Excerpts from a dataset
····················

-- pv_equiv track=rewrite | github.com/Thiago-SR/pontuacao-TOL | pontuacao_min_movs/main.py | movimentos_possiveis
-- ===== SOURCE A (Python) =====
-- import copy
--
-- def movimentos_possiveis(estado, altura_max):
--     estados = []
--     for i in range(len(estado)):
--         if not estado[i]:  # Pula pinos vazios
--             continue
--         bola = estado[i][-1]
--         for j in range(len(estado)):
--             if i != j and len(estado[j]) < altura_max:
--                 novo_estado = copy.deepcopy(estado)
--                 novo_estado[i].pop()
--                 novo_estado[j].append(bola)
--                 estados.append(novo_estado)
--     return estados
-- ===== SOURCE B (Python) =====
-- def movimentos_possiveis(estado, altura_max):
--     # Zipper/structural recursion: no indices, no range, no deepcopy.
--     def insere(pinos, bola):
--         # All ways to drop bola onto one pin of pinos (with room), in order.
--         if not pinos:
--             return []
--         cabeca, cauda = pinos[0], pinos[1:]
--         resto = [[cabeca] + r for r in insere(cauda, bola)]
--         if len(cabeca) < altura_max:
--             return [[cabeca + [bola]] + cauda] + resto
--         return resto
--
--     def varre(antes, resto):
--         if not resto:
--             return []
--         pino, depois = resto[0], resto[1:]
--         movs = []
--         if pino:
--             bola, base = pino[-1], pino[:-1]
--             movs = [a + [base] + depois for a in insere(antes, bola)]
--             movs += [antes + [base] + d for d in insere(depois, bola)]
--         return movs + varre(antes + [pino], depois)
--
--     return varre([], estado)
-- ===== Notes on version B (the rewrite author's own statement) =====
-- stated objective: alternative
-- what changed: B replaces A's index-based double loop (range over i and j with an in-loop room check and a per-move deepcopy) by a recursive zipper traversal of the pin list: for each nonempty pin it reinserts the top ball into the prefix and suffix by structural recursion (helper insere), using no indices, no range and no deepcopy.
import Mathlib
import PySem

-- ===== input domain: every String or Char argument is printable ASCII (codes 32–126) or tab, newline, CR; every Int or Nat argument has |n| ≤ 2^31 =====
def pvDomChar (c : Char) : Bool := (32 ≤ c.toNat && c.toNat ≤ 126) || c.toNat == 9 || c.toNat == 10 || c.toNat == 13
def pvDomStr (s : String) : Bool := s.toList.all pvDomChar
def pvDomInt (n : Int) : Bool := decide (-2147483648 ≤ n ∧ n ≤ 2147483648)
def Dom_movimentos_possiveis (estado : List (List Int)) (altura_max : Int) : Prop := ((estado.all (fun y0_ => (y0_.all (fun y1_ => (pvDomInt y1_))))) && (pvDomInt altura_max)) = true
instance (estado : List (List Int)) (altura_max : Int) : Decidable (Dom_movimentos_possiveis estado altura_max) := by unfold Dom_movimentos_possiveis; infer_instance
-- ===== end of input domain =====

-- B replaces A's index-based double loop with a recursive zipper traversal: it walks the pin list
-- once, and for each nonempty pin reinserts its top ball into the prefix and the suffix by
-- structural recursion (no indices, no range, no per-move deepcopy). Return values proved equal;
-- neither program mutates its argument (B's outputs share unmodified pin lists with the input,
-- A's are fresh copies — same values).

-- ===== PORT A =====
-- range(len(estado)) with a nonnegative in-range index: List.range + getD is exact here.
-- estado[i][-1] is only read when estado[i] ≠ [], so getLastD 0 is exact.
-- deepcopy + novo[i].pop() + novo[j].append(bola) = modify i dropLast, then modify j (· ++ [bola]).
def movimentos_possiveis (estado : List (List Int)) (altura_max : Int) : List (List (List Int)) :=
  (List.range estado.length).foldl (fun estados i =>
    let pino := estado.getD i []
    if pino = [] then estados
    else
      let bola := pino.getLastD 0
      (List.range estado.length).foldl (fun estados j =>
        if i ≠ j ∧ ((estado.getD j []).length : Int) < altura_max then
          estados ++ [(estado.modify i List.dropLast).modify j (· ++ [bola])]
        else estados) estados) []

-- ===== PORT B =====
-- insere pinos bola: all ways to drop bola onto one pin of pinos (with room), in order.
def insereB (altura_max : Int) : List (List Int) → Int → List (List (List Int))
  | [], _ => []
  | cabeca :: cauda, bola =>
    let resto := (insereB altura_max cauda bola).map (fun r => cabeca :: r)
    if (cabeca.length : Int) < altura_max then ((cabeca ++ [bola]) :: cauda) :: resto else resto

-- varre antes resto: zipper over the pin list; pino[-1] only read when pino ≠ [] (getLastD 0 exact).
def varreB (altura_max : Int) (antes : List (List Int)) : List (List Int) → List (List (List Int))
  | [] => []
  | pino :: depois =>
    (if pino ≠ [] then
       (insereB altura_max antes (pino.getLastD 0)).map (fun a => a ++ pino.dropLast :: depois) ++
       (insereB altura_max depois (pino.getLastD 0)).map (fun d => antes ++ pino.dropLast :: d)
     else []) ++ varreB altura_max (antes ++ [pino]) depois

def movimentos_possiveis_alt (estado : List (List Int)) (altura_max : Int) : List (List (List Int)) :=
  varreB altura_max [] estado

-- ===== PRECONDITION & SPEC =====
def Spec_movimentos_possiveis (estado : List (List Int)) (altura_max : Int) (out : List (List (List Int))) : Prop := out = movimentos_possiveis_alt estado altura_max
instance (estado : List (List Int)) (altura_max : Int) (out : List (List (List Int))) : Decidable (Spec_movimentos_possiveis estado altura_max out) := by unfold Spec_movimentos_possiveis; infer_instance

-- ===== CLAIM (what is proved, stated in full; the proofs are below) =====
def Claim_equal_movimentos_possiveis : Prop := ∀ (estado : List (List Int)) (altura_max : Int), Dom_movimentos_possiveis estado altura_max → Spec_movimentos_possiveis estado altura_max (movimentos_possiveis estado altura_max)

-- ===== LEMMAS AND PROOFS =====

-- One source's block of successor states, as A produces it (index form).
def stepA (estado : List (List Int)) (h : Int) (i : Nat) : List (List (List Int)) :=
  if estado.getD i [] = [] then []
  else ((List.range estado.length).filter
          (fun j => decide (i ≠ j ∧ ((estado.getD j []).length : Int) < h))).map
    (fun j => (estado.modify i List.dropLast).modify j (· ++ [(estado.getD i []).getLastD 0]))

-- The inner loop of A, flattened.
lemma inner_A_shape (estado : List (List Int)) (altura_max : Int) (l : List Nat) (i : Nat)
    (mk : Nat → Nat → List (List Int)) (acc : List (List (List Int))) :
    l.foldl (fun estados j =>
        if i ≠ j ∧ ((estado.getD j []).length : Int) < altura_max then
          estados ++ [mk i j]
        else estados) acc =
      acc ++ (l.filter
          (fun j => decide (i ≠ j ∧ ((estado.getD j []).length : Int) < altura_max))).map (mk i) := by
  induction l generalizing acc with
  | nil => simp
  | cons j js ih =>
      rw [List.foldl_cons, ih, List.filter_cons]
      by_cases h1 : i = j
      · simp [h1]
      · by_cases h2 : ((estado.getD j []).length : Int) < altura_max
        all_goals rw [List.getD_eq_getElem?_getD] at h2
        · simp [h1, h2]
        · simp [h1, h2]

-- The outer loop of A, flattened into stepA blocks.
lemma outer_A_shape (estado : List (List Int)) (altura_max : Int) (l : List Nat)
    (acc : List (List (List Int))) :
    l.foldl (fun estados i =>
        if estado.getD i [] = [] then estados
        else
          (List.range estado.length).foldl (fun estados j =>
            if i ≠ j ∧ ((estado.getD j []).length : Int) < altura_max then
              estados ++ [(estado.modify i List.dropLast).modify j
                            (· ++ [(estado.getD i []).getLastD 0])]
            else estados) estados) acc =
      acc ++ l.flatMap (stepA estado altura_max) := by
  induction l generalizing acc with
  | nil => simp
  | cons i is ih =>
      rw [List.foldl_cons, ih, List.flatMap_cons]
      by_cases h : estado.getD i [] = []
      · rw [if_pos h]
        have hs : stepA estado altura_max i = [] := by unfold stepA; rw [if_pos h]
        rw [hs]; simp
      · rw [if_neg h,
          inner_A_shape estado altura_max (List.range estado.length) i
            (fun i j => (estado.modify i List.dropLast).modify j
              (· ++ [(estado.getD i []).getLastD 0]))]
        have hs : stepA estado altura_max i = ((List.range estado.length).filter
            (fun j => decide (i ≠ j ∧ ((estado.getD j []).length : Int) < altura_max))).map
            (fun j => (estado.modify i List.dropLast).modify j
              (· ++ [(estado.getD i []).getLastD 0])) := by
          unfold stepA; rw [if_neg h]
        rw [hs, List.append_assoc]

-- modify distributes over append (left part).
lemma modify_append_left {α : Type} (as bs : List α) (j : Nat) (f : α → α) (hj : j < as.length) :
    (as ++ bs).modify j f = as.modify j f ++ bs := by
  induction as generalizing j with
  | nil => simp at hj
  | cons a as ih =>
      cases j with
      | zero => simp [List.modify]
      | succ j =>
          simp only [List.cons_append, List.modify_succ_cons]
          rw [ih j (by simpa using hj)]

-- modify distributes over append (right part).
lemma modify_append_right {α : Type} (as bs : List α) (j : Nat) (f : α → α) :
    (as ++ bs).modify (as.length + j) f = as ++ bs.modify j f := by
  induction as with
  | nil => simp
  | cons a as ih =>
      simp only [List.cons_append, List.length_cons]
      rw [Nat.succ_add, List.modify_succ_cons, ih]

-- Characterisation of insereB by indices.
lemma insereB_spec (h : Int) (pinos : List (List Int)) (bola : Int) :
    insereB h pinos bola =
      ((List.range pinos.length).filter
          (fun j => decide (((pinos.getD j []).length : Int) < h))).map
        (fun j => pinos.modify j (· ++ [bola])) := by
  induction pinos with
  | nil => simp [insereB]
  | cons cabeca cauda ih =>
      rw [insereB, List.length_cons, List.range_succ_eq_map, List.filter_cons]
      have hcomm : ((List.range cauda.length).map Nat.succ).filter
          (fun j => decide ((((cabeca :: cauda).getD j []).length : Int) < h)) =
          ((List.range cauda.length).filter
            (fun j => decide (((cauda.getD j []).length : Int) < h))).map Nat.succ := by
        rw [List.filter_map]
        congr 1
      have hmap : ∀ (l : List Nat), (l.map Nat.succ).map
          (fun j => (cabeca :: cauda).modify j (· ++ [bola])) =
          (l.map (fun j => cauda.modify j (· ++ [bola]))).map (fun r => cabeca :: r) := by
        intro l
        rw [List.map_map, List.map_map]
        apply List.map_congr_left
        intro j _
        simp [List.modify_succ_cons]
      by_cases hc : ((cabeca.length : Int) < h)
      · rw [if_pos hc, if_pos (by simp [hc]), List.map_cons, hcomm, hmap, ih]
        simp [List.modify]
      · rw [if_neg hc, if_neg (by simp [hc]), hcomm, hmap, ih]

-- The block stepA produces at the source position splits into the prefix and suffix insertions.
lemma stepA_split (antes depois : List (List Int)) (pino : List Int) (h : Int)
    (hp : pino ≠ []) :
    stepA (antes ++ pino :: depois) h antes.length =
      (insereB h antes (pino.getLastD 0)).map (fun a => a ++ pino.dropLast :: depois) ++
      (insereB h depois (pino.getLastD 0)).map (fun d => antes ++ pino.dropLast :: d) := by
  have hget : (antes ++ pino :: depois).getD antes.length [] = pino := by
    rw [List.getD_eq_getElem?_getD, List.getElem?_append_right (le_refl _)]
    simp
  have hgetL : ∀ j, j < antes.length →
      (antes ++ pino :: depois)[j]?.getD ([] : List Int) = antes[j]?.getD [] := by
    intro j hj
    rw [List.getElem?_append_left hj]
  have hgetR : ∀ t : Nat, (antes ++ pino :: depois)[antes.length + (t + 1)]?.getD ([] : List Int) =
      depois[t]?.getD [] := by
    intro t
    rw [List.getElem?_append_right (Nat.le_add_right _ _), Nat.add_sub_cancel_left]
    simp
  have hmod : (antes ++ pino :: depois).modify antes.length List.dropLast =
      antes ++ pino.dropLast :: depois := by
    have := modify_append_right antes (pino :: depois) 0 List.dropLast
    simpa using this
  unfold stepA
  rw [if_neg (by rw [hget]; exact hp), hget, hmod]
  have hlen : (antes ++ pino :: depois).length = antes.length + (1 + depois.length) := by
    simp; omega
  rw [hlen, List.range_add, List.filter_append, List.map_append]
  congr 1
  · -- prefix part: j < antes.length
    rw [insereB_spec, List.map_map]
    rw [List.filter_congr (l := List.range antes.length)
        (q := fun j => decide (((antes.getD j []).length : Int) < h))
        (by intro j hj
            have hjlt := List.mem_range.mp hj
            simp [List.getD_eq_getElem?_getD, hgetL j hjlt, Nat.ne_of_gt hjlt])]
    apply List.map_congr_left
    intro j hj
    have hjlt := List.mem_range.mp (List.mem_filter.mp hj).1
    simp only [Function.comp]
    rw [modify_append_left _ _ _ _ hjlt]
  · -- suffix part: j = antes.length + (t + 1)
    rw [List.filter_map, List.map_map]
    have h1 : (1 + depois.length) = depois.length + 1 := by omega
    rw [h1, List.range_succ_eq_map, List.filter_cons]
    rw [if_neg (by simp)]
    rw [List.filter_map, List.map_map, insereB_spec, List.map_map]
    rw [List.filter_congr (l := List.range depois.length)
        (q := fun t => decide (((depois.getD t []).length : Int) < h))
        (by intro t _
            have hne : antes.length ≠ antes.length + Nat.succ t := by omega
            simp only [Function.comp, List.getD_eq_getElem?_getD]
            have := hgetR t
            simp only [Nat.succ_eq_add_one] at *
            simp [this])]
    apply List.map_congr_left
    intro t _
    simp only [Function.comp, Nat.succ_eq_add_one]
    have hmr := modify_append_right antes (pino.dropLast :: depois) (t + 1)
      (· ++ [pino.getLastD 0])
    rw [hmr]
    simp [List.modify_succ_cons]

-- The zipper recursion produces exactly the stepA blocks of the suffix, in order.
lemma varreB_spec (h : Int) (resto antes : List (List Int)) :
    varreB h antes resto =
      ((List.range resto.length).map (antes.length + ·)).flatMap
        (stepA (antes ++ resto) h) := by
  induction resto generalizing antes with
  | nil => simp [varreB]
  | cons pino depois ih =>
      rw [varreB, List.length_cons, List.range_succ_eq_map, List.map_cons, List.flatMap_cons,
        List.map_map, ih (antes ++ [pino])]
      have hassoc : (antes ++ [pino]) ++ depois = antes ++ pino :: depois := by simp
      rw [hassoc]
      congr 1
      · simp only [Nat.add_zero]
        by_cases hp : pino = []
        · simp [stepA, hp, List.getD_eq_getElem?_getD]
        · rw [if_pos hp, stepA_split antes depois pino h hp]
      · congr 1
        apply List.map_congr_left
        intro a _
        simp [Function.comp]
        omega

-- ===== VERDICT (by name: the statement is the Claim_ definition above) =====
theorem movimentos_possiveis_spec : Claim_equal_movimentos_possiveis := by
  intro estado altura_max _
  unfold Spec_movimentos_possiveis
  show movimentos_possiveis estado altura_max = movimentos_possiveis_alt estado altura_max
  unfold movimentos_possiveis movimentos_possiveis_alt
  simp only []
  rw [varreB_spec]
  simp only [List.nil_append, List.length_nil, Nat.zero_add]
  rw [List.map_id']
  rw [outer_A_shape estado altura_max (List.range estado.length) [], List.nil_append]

····················

▶ [TASK INSTRUCTIONS]: Please give an exact copy of the lines above, beginning with the line containing "in insere(depois, bola)]" and running through the line containing "-- stated objective: alternative", and of no other lines.

▶ [WRITTEN RESPONSE]:
--             movs += [antes + [base] + d for d in insere(depois, bola)]
--         return movs + varre(antes + [pino], depois)
--
--     return varre([], estado)
-- ===== Notes on version B (the rewrite author's own statement) =====
-- stated objective: alternative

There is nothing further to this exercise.